**Input records**
theorem pv_fold_items : ∀ (ps : List (String × String)) (d : PySem.Dict String (List String)),
    d.keys.Nodup → (∀ p ∈ ps, p.1 ∈ d.keys) →
    (ps.foldl pvStepP d).items =
      d.items.map (fun kv =>
        (kv.1, (ps.filter (fun p => p.1 == kv.1)).foldl (fun b p => pvAddVal b p.2) kv.2)) := by
  intro ps
  induction ps with
  | nil => intro d _ _; simp
  | cons p ps ih =>
    intro d hnd hmem
    have hp : p.1 ∈ d.keys := hmem p List.mem_cons_self
    have hkeys : (pvStepP d p).keys = d.keys := pv_au_keys d p.1 p.2 hnd hp
    simp only [List.foldl_cons]
    rw [ih (pvStepP d p) (hkeys ▸ hnd) (fun q hq => hkeys ▸ hmem q (List.mem_cons_of_mem _ hq))]
    show ((pvAppendUnique d p.1 p.2).items).map _ = _
    rw [pv_au_items d p.1 p.2 hnd hp, List.map_map]
    apply List.map_congr_left
    intro kv _
    by_cases he : p.1 = kv.1
    · simp [Function.comp, he, List.filter_cons]
    · simp [Function.comp, he, List.filter_cons, Ne.symm he]

theorem pv_foldl_addVal (xs : List String) : xs.foldl pvAddVal [] = PySem.List.dedup xs := by
  rw [PySem.List.dedup_eq_ofList, PySem.Set.ofList_eq_foldl]
  apply PySem.List.foldl_congr_mem
  intro acc x _
  simp [pvAddVal, PySem.Set.add, PySem.Set.contains]

theorem pv_flatMap_filter {β : Type} (l : List String) (g : String → List β) :
    ((l.filter (fun t => !(t == ""))).flatMap g) =
      l.flatMap (fun t => if t = "" then [] else g t) := by
  induction l with
  | nil => rfl
  | cons x xs ih =>
    by_cases hx : x = "" <;> simp [List.filter_cons, hx, ih]

theorem pv_filter_map_flatMap {α β : Type} (l : List α) (q : α → Bool) (g : α → β) :
    (l.filter q).map g = l.flatMap (fun x => if q x then [g x] else []) := by
  induction l with
  | nil => rfl
  | cons x xs ih =>
    by_cases hx : q x <;> simp [List.filter_cons, hx, ih]

theorem pv_map_filter_flatMap {α β γ : Type} (l : List α) (g : α → List β) (q : β → Bool) (h : β → γ) :
    ((l.flatMap g).filter q).map h = l.flatMap (fun x => ((g x).filter q).map h) := by
  induction l with
  | nil => rfl
  | cons x xs ih => simp [List.filter_append, ih]

-- per-text contribution to a non-"other" bucket
theorem pv_per_text (n : String) (P : List String) (hP : (n, P) ∈ pvSources) (t : String) :
    ((pvClassifyText t).filter (fun p => p.1 == n)).map (·.2) =
      (if (((PySem.Str.splitMax? t ":" 1).getD []).length == 2 &&
            P.contains ((((PySem.Str.splitMax? t ":" 1).getD []).headD ""))) = true
       then [(PySem.List.pyGet? ((PySem.Str.splitMax? t ":" 1).getD []) 1).getD ""] else []) := by
  simp only [pvSources, List.mem_cons, List.not_mem_nil, or_false, Prod.mk.injEq] at hP
  unfold pvClassifyText
  rw [pv_splitMax?_one t]
  by_cases hc : ':' ∈ t.toList
  · simp only [hc, if_true, Option.getD_some]
    set a := String.ofList (t.toList.takeWhile (· ≠ ':')) with ha
    set b := String.ofList ((t.toList.dropWhile (· ≠ ':')).tail) with hb
    by_cases e1 : a = "dut"
    · rcases hP with ⟨h1,h2⟩|⟨h1,h2⟩|⟨h1,h2⟩|⟨h1,h2⟩|⟨h1,h2⟩|⟨h1,h2⟩|⟨h1,h2⟩ <;>
        subst h1 <;> subst h2 <;> simp [e1, PySem.List.pyGet?, PySem.List.pyIdx?]
    · by_cases e2 : a = "probe"
      · rcases hP with ⟨h1,h2⟩|⟨h1,h2⟩|⟨h1,h2⟩|⟨h1,h2⟩|⟨h1,h2⟩|⟨h1,h2⟩|⟨h1,h2⟩ <;>
          subst h1 <;> subst h2 <;> simp [e1, e2, PySem.List.pyGet?, PySem.List.pyIdx?]
      · by_cases e3 : a = "probe_path"
        · rcases hP with ⟨h1,h2⟩|⟨h1,h2⟩|⟨h1,h2⟩|⟨h1,h2⟩|⟨h1,h2⟩|⟨h1,h2⟩|⟨h1,h2⟩ <;>
            subst h1 <;> subst h2 <;> simp [e1, e2, e3, PySem.List.pyGet?, PySem.List.pyIdx?]
        · by_cases e4 : a = "controller"
          · rcases hP with ⟨h1,h2⟩|⟨h1,h2⟩|⟨h1,h2⟩|⟨h1,h2⟩|⟨h1,h2⟩|⟨h1,h2⟩|⟨h1,h2⟩ <;>
              subst h1 <;> subst h2 <;> simp [e1, e2, e3, e4, PySem.List.pyGet?, PySem.List.pyIdx?]
          · by_cases e5 : a = "controller_path"
            · rcases hP with ⟨h1,h2⟩|⟨h1,h2⟩|⟨h1,h2⟩|⟨h1,h2⟩|⟨h1,h2⟩|⟨h1,h2⟩|⟨h1,h2⟩ <;>
                subst h1 <;> subst h2 <;> simp [e1, e2, e3, e4, e5, PySem.List.pyGet?, PySem.List.pyIdx?]
            · by_cases e6 : a = "serial"
              · rcases hP with ⟨h1,h2⟩|⟨h1,h2⟩|⟨h1,h2⟩|⟨h1,h2⟩|⟨h1,h2⟩|⟨h1,h2⟩|⟨h1,h2⟩ <;>
                  subst h1 <;> subst h2 <;> simp [e1, e2, e3, e4, e5, e6, PySem.List.pyGet?, PySem.List.pyIdx?]
              · by_cases e7 : a = "instrument"
                · rcases hP with ⟨h1,h2⟩|⟨h1,h2⟩|⟨h1,h2⟩|⟨h1,h2⟩|⟨h1,h2⟩|⟨h1,h2⟩|⟨h1,h2⟩ <;>
                    subst h1 <;> subst h2 <;> simp [e1, e2, e3, e4, e5, e6, e7, PySem.List.pyGet?, PySem.List.pyIdx?]
                · rcases hP with ⟨h1,h2⟩|⟨h1,h2⟩|⟨h1,h2⟩|⟨h1,h2⟩|⟨h1,h2⟩|⟨h1,h2⟩|⟨h1,h2⟩ <;>
                    subst h1 <;> subst h2 <;> simp [e1, e2, e3, e4, e5, e6, e7]
  · simp only [hc, if_false, Option.getD_some]
    rcases hP with ⟨h1,h2⟩|⟨h1,h2⟩|⟨h1,h2⟩|⟨h1,h2⟩|⟨h1,h2⟩|⟨h1,h2⟩|⟨h1,h2⟩ <;> subst h1 <;> simp

-- per-text contribution to the "other" bucket
theorem pv_per_text_other (t : String) :
    ((pvClassifyText t).filter (fun p => p.1 == "other")).map (·.2) =
      (if (((PySem.Str.splitMax? t ":" 1).getD []).length == 1 ||
            !(PySem.Set.contains pvAllPrefixes ((((PySem.Str.splitMax? t ":" 1).getD []).headD "")))) = true
       then [t] else []) := by
  unfold pvClassifyText
  rw [pv_splitMax?_one t]
  by_cases hc : ':' ∈ t.toList
  · simp only [hc, if_true, Option.getD_some]
    set a := String.ofList (t.toList.takeWhile (· ≠ ':')) with ha
    have hall : pvAllPrefixes = ["dut", "probe", "probe_path", "controller",
        "controller_path", "serial", "instrument"] := by decide
    rw [hall]
    by_cases e1 : a = "dut"
    · simp [e1]
    · by_cases e2 : a = "probe"
      · simp [e2]
      · by_cases e3 : a = "probe_path"
        · simp [e3]
        · by_cases e4 : a = "controller"
          · simp [e4]
          · by_cases e5 : a = "controller_path"
            · simp [e5]
            · by_cases e6 : a = "serial"
              · simp [e6]
              · by_cases e7 : a = "instrument"
                · simp [e7]
                · simp [e1, e2, e3, e4, e5, e6, e7, PySem.Set.contains]
  · simp [hc]

theorem pv_classify_names (t : String) : ∀ p ∈ pvClassifyText t,
    p.1 ∈ ["dut_ids", "control_instrument_endpoints", "control_instrument_configs",
           "controller_endpoints", "controller_configs", "serial_ports",
           "instrument_endpoints", "other"] := by
  intro p hp
  unfold pvClassifyText at hp
  rcases hs : (PySem.Str.splitMax? t ":" 1).getD [] with _ | ⟨a, _ | ⟨b, _ | _⟩⟩ <;>
    rw [hs] at hp <;> simp only at hp
  · simp at hp; simp [hp]
  · simp at hp; simp [hp]
  · split_ifs at hp <;> simp at hp <;>
      first
      | (rcases hp with hp | hp <;> simp [hp])
      | simp [hp]
  · simp at hp; simp [hp]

**About this task**
Beginning at the top of the data, please return every line until and including the line containing "[Function.comp, he, List.filter_cons]", copied exactly, and nothing past it.

**Solution for this task**
theorem pv_fold_items : ∀ (ps : List (String × String)) (d : PySem.Dict String (List String)),
    d.keys.Nodup → (∀ p ∈ ps, p.1 ∈ d.keys) →
    (ps.foldl pvStepP d).items =
      d.items.map (fun kv =>
        (kv.1, (ps.filter (fun p => p.1 == kv.1)).foldl (fun b p => pvAddVal b p.2) kv.2)) := by
  intro ps
  induction ps with
  | nil => intro d _ _; simp
  | cons p ps ih =>
    intro d hnd hmem
    have hp : p.1 ∈ d.keys := hmem p List.mem_cons_self
    have hkeys : (pvStepP d p).keys = d.keys := pv_au_keys d p.1 p.2 hnd hp
    simp only [List.foldl_cons]
    rw [ih (pvStepP d p) (hkeys ▸ hnd) (fun q hq => hkeys ▸ hmem q (List.mem_cons_of_mem _ hq))]
    show ((pvAppendUnique d p.1 p.2).items).map _ = _
    rw [pv_au_items d p.1 p.2 hnd hp, List.map_map]
    apply List.map_congr_left
    intro kv _
    by_cases he : p.1 = kv.1
    · simp [Function.comp, he, List.filter_cons]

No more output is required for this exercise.